Rispetto al secondo argomento, anche lì, si notano contraddizioni a dir poco aberranti. Il Ministro dichiara di aver adottato forti misure precauzionali e, dall'altra, abbuona tutti coloro i quali non hanno garantito la salute altrui attraverso la violazione dell'obbligo vaccinale. Ho presentato giusto ieri un ordine del giorno, il cui scopo era quello di ripristinare l'obbligo vaccinale per tutti i lavoratori che operano nel settore sanitario, sociosanitario e socioassistenziale che arbitrariamente si erano sottratti al proprio dovere, con un unico obiettivo – ricordate? -: garantire il momento del contatto tra gli operatori e i pazienti. L'ordine del giorno in questione è stato bocciato, a quanto pare, più che altro a causa di un pregiudizio della forza di maggioranza nei confronti delle forze di opposizione, considerato ciò che il Ministro aveva relazionato alle cinque del pomeriggio.

In ogni caso, si è discusso fino allo sfinimento della pericolosità della pandemia da COVID-19; l'impatto sociale e sanitario che questa ha avuto sulla vita di tutti noi è ormai evidente, come è evidente che le misure ad essa collegate debbano essere proporzionate, oltre che alla pericolosità del virus e alla rispondenza del nostro sistema sanitario, anche alla necessità di restituire ai cittadini italiani il sereno vivere quotidiano.

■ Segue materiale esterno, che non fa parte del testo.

-- pv_equiv track=rewrite | github.com/john-mwangi/ai-video-watcher | video_summarizer/backend/src/summarize_video.py | chunk_a_list
-- ===== SOURCE A (Python) =====
-- def chunk_a_list(data: list[str], chunk_size: int) -> list[list[str]]:
--     """Converts a long list to a smaller one by combining its items"""
--
--     result = []
--     sublist = []
--
--     for _, t in enumerate(data):
--         if t.strip():
--             sublist.append(t)
--         if len(sublist) == chunk_size:
--             result.append(sublist)
--             sublist = []
--     if sublist:
--         result.append(sublist)
--
--     return result
-- ===== SOURCE B (Python) =====
-- def chunk_a_list(data: list[str], chunk_size: int) -> list[list[str]]:
--     """Converts a long list to a smaller one by combining its items"""
--     items = [t for t in data if t.strip()]
--     return [items[i:i + chunk_size] for i in range(0, len(items), chunk_size)]
-- ===== Notes on version B (the rewrite author's own statement) =====
-- stated objective: simpler
-- what changed: Replaces A's running-accumulator loop (mutable sublist flushed into result, plus a trailing flush) with a two-phase build-then-slice: filter the blanks in one comprehension, then cut the filtered list in fixed strides with range/slicing.
-- outside the precondition, e.g. on chunk_a_list(['a'], 0): A returns [['a']], B raises ValueError; on chunk_a_list(['a', 'b'], -1): A returns [['a', 'b']], B returns []
import Mathlib
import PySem

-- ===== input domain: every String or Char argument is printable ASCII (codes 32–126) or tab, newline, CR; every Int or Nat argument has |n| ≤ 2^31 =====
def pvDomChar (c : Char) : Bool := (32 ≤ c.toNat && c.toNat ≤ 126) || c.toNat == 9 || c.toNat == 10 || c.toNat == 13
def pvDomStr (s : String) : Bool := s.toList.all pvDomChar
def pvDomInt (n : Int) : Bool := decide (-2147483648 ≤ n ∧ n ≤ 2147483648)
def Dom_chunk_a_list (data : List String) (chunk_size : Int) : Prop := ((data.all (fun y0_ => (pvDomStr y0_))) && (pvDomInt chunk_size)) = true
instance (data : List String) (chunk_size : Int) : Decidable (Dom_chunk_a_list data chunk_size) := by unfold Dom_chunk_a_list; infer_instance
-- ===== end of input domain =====

-- B replaces A's running-accumulator loop by filter-then-slice in fixed strides (objective: simpler).

-- ===== PORT A =====
def chunk_a_list (data : List String) (chunk_size : Int) : List (List String) :=
  let st := data.foldl
    (fun (st : List (List String) × List String) t =>
      let sublist := if PySem.Str.strip t ≠ "" then st.2 ++ [t] else st.2
      if (sublist.length : Int) = chunk_size then (st.1 ++ [sublist], ([] : List String))
      else (st.1, sublist))
    ([], [])
  if st.2 ≠ [] then st.1 ++ [st.2] else st.1

-- ===== PORT B =====
def chunk_a_list_alt (data : List String) (chunk_size : Int) : List (List String) :=
  let items := data.filter (fun t => decide (PySem.Str.strip t ≠ ""))
  (PySem.List.pyRange 0 (items.length : Int) chunk_size).map
    (fun i => PySem.List.slice items (some i) (some (i + chunk_size)))

-- ===== PRECONDITION & SPEC =====
-- Pre_ excludes non-positive chunk_size, a degenerate corner no caller would use: there A's
-- length-check accident yields one giant chunk (negative) or per-blank empty chunks (zero),
-- while B's range() raises (zero) or yields nothing (negative).
def Pre_chunk_a_list (data : List String) (chunk_size : Int) : Prop := 1 ≤ chunk_size
instance (data : List String) (chunk_size : Int) : Decidable (Pre_chunk_a_list data chunk_size) := by unfold Pre_chunk_a_list; infer_instance
def pvWitness_chunk_a_list : List String × Int := (["a", " ", "b", "c"], 2)

def Spec_chunk_a_list (data : List String) (chunk_size : Int) (out : List (List String)) : Prop := out = chunk_a_list_alt data chunk_size
instance (data : List String) (chunk_size : Int) (out : List (List String)) : Decidable (Spec_chunk_a_list data chunk_size out) := by unfold Spec_chunk_a_list; infer_instance

-- ===== CLAIM (what is proved, stated in full; the proofs are below) =====
def Claim_equal_chunk_a_list : Prop := ∀ (data : List String) (chunk_size : Int), Dom_chunk_a_list data chunk_size → Pre_chunk_a_list data chunk_size → Spec_chunk_a_list data chunk_size (chunk_a_list data chunk_size)

-- ===== LEMMAS AND PROOFS =====

-- chunks of size k+1, cut front to back (proof-side characterisation both ports are reduced to)
def chunksRec (k : Nat) : List String → List (List String)
  | [] => []
  | x :: xs => (x :: xs.take k) :: chunksRec k (xs.drop k)
termination_by xs => xs.length
decreasing_by simp

lemma chunksRec_nil (k : Nat) : chunksRec k [] = [] := by rw [chunksRec]

lemma chunksRec_short (k : Nat) (xs : List String) (h : xs.length ≤ k + 1) :
    chunksRec k xs = if xs = [] then [] else [xs] := by
  cases xs with
  | nil => simp [chunksRec_nil]
  | cons x xs =>
    simp only [List.length_cons] at h
    rw [chunksRec, List.take_of_length_le (by omega), List.drop_eq_nil_of_le (by omega),
      chunksRec_nil]
    simp

lemma chunksRec_full (k : Nat) (xs ys : List String) (h : xs.length = k + 1) :
    chunksRec k (xs ++ ys) = xs :: chunksRec k ys := by
  cases xs with
  | nil => simp at h
  | cons x xs =>
    simp only [List.length_cons] at h
    obtain rfl : k = xs.length := by omega
    rw [List.cons_append, chunksRec, List.take_left, List.drop_left]

def stepA (c : Int) (st : List (List String) × List String) (t : String) :
    List (List String) × List String :=
  let sublist := if PySem.Str.strip t ≠ "" then st.2 ++ [t] else st.2
  if (sublist.length : Int) = c then (st.1 ++ [sublist], ([] : List String))
  else (st.1, sublist)

def finishA (st : List (List String) × List String) : List (List String) :=
  if st.2 ≠ [] then st.1 ++ [st.2] else st.1

lemma loopA (k : Nat) (rest : List String) :
    ∀ (res : List (List String)) (sub : List String), sub.length < k + 1 →
    finishA (rest.foldl (stepA ((k : Int) + 1)) (res, sub))
    = res ++ chunksRec k (sub ++ rest.filter (fun t => decide (PySem.Str.strip t ≠ ""))) := by
  induction rest with
  | nil =>
    intro res sub hlt
    rw [List.foldl_nil, List.filter_nil, List.append_nil, chunksRec_short k sub (by omega)]
    by_cases hs : sub = []
    · subst hs; simp [finishA]
    · rw [finishA, if_pos hs, if_neg hs]
  | cons t ts ih =>
    intro res sub hlt
    rw [List.foldl_cons]
    by_cases hp : PySem.Str.strip t = ""
    · have hfil : (t :: ts).filter (fun t => decide (PySem.Str.strip t ≠ ""))
          = ts.filter (fun t => decide (PySem.Str.strip t ≠ "")) := by simp [hp]
      have hstep : stepA ((k : Int) + 1) (res, sub) t = (res, sub) := by
        simp [stepA, hp, show ((sub.length : Int) ≠ (k : Int) + 1) from by omega]
      rw [hstep, ih res sub hlt, hfil]
    · have hfil : (t :: ts).filter (fun t => decide (PySem.Str.strip t ≠ ""))
          = t :: ts.filter (fun t => decide (PySem.Str.strip t ≠ "")) := by simp [hp]
      by_cases hfull : sub.length = k
      · have hstep : stepA ((k : Int) + 1) (res, sub) t = (res ++ [sub ++ [t]], []) := by
          simp [stepA, hp, hfull]
        rw [hstep, ih (res ++ [sub ++ [t]]) [] (by simp), hfil,
          show sub ++ t :: ts.filter (fun t => decide (PySem.Str.strip t ≠ ""))
              = (sub ++ [t]) ++ ts.filter (fun t => decide (PySem.Str.strip t ≠ "")) from by simp,
          chunksRec_full k (sub ++ [t]) _ (by simp [hfull])]
        simp
      · have hstep : stepA ((k : Int) + 1) (res, sub) t = (res, sub ++ [t]) := by
          simp [stepA, hp, hfull]
        rw [hstep, ih res (sub ++ [t]) (by simp; omega), hfil]
        simp

-- B side: the strided range/slice map computes the same chunks
lemma count_split (L c : Int) (hc : 0 < c) (hL : 0 < L) :
    ((L - 0 + c - 1) / c).toNat = (if 0 < L - c then ((L - c - 0 + c - 1) / c).toNat else 0) + 1 := by
  rw [show L - 0 + c - 1 = (L - 1) + 1 * c from by ring, Int.add_mul_ediv_right _ _ (by omega)]
  by_cases hb : 0 < L - c
  · rw [if_pos hb, show L - c - 0 + c - 1 = L - 1 from by ring]
    have h0 : 0 ≤ (L - 1) / c := Int.ediv_nonneg (by omega) (by omega)
    omega
  · rw [if_neg hb]
    have : (L - 1) / c = 0 := Int.ediv_eq_zero_of_lt (by omega) (by omega)
    omega

lemma pyRange_pos_cons (L c : Int) (hc : 0 < c) (hL : 0 < L) :
    PySem.List.pyRange 0 L c = 0 :: (PySem.List.pyRange 0 (L - c) c).map (· + c) := by
  rw [PySem.List.pyRange_of_pos _ _ hc, PySem.List.pyRange_of_pos _ _ hc, if_pos hL,
    count_split L c hc hL, List.range_succ_eq_map, List.map_cons, List.map_map, List.map_map]
  refine congrArg₂ List.cons (by simp) ?_
  exact List.map_congr_left (fun j _ => by simp [Function.comp]; ring)

lemma B_main (k : Nat) : ∀ (n : Nat) (items : List String), items.length ≤ n →
    (PySem.List.pyRange 0 (items.length : Int) ((k : Int) + 1)).map
      (fun i => PySem.List.slice items (some i) (some (i + ((k : Int) + 1))))
    = chunksRec k items := by
  intro n
  induction n with
  | zero =>
    intro items h
    obtain rfl : items = [] := List.eq_nil_of_length_eq_zero (by omega)
    rw [chunksRec_nil]
    simp [PySem.List.pyRange_of_pos _ _ (show (0 : Int) < (k : Int) + 1 from by omega)]
  | succ n ih =>
    intro items hlen
    cases items with
    | nil =>
      rw [chunksRec_nil]
      simp [PySem.List.pyRange_of_pos _ _ (show (0 : Int) < (k : Int) + 1 from by omega)]
    | cons x xs =>
      have hcpos : (0 : Int) < (k : Int) + 1 := by omega
      have hL : (0 : Int) < (((x :: xs).length : Nat) : Int) := by simp
      rw [pyRange_pos_cons _ _ hcpos hL, List.map_cons, List.map_map]
      have hhead : PySem.List.slice (x :: xs) (some 0) (some (0 + ((k : Int) + 1)))
          = x :: xs.take k := by
        rw [show (0 : Int) + ((k : Int) + 1) = ((k + 1 : Nat) : Int) from by push_cast; ring,
          show (0 : Int) = ((0 : Nat) : Int) from rfl, PySem.List.slice_natCast]
        simp
      have hr : PySem.List.pyRange 0 ((((x :: xs).length : Nat) : Int) - ((k : Int) + 1)) ((k : Int) + 1)
          = PySem.List.pyRange 0 (((xs.drop k).length : Int)) ((k : Int) + 1) := by
        by_cases hge : k ≤ xs.length
        · congr 1
          simp only [List.length_cons, List.length_drop]
          push_cast
          omega
        · rw [PySem.List.pyRange_of_pos _ _ hcpos, PySem.List.pyRange_of_pos _ _ hcpos,
            if_neg (by simp; omega), if_neg (by simp; omega)]
      have htail : (PySem.List.pyRange 0 ((((x :: xs).length : Nat) : Int) - ((k : Int) + 1)) ((k : Int) + 1)).map
          ((fun i => PySem.List.slice (x :: xs) (some i) (some (i + ((k : Int) + 1)))) ∘ (· + ((k : Int) + 1)))
          = chunksRec k (xs.drop k) := by
        rw [hr, ← ih (xs.drop k) (by simp only [List.length_cons] at hlen; simp; omega)]
        apply List.map_congr_left
        intro i hi
        have h0 : 0 ≤ i := ((PySem.List.mem_pyRange_iff_of_pos hcpos i).1 hi).1
        obtain ⟨j, rfl⟩ : ∃ j : Nat, i = (j : Int) := ⟨i.toNat, by omega⟩
        show PySem.List.slice (x :: xs) (some ((j : Int) + ((k : Int) + 1)))
            (some (((j : Int) + ((k : Int) + 1)) + ((k : Int) + 1)))
          = PySem.List.slice (xs.drop k) (some (j : Int)) (some ((j : Int) + ((k : Int) + 1)))
        rw [show (j : Int) + ((k : Int) + 1) = ((j + (k + 1) : Nat) : Int) from by push_cast; ring,
          show ((j + (k + 1) : Nat) : Int) + ((k : Int) + 1) = ((j + (k + 1) + (k + 1) : Nat) : Int) from by push_cast; ring,
          PySem.List.slice_natCast, PySem.List.slice_natCast,
          show j + (k + 1) + (k + 1) - (j + (k + 1)) = k + 1 from by omega,
          show j + (k + 1) - j = k + 1 from by omega]
        congr 1
        rw [List.drop_drop, show j + (k + 1) = (j + k) + 1 from by omega, List.drop_succ_cons,
          show j + k = k + j from by omega]
      rw [hhead, htail, chunksRec]

-- ===== VERDICT (by name: the statement is the Claim_ definition above) =====
theorem chunk_a_list_spec : Claim_equal_chunk_a_list := by
  intro data chunk_size _ hpre
  unfold Pre_chunk_a_list at hpre
  obtain ⟨k, rfl⟩ : ∃ k : Nat, chunk_size = (k : Int) + 1 := ⟨(chunk_size - 1).toNat, by omega⟩
  unfold Spec_chunk_a_list chunk_a_list chunk_a_list_alt
  show finishA (data.foldl (stepA ((k : Int) + 1)) ([], [])) = _
  rw [loopA k data [] [] (by simp)]
  simp only [List.nil_append]
  exact (B_main k (data.filter (fun t => decide (PySem.Str.strip t ≠ ""))).length _ le_rfl).symm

Questo, però, non implica che la situazione che stiamo vivendo, per quanto meno drammatica rispetto al 2020, ci debba far prendere sotto gamba il nuovo aumentare dei contagi. Quindi, mantenere in vita alcune norme di comportamento essenziali alla gestione di un virus che ha causato danni inenarrabili è doveroso e, ahimè, responsabile. Tutti noi vorremmo che questa incresciosa situazione venisse meno; alcuni di noi vorrebbero addirittura portarla dimenticare, ma è nostra responsabilità non farlo. Comprendo la volontà di svolta e me ne faccio prima portavoce, ma, a costo di essere impopolare, non possiamo fingere che i dati non esistano e il nostro compito è proteggere i cittadini e farlo alla luce delle sole evidenze statistiche e scientifiche, forniteci dalla comunità di tecnici deputati all'elaborazione dei dati sanitari, che in questo momento evidenziano l'esigenza di prestare particolare attenzione nei confronti dei cittadini, con specifico riguardo ai soggetti deboli. Questi ultimi, infatti, sarebbero esposti a un estremo rischio se sollevassimo tutte le disposizioni vigenti in materia di contenimento della pandemia. Quindi, una minima disattenzione potrebbe causare loro danni enormi e la responsabilità di ciò sarebbe soltanto nostra.

Presidente, tutti ci auguriamo che interventi di questo genere non siano mai più necessari, tutti comprendiamo la frustrazione dei cittadini davanti a questo e, vi assicuro, non esiste nessuna differenza tra deputato e operaio, solo tra responsabili ed irresponsabili e noi siamo responsabili e siamo chiamati obbligatoriamente ad essere responsabili per il bene di tutti. Questi sono due dei motivi per il quale mi opporrò alla conversione in legge di questo decreto.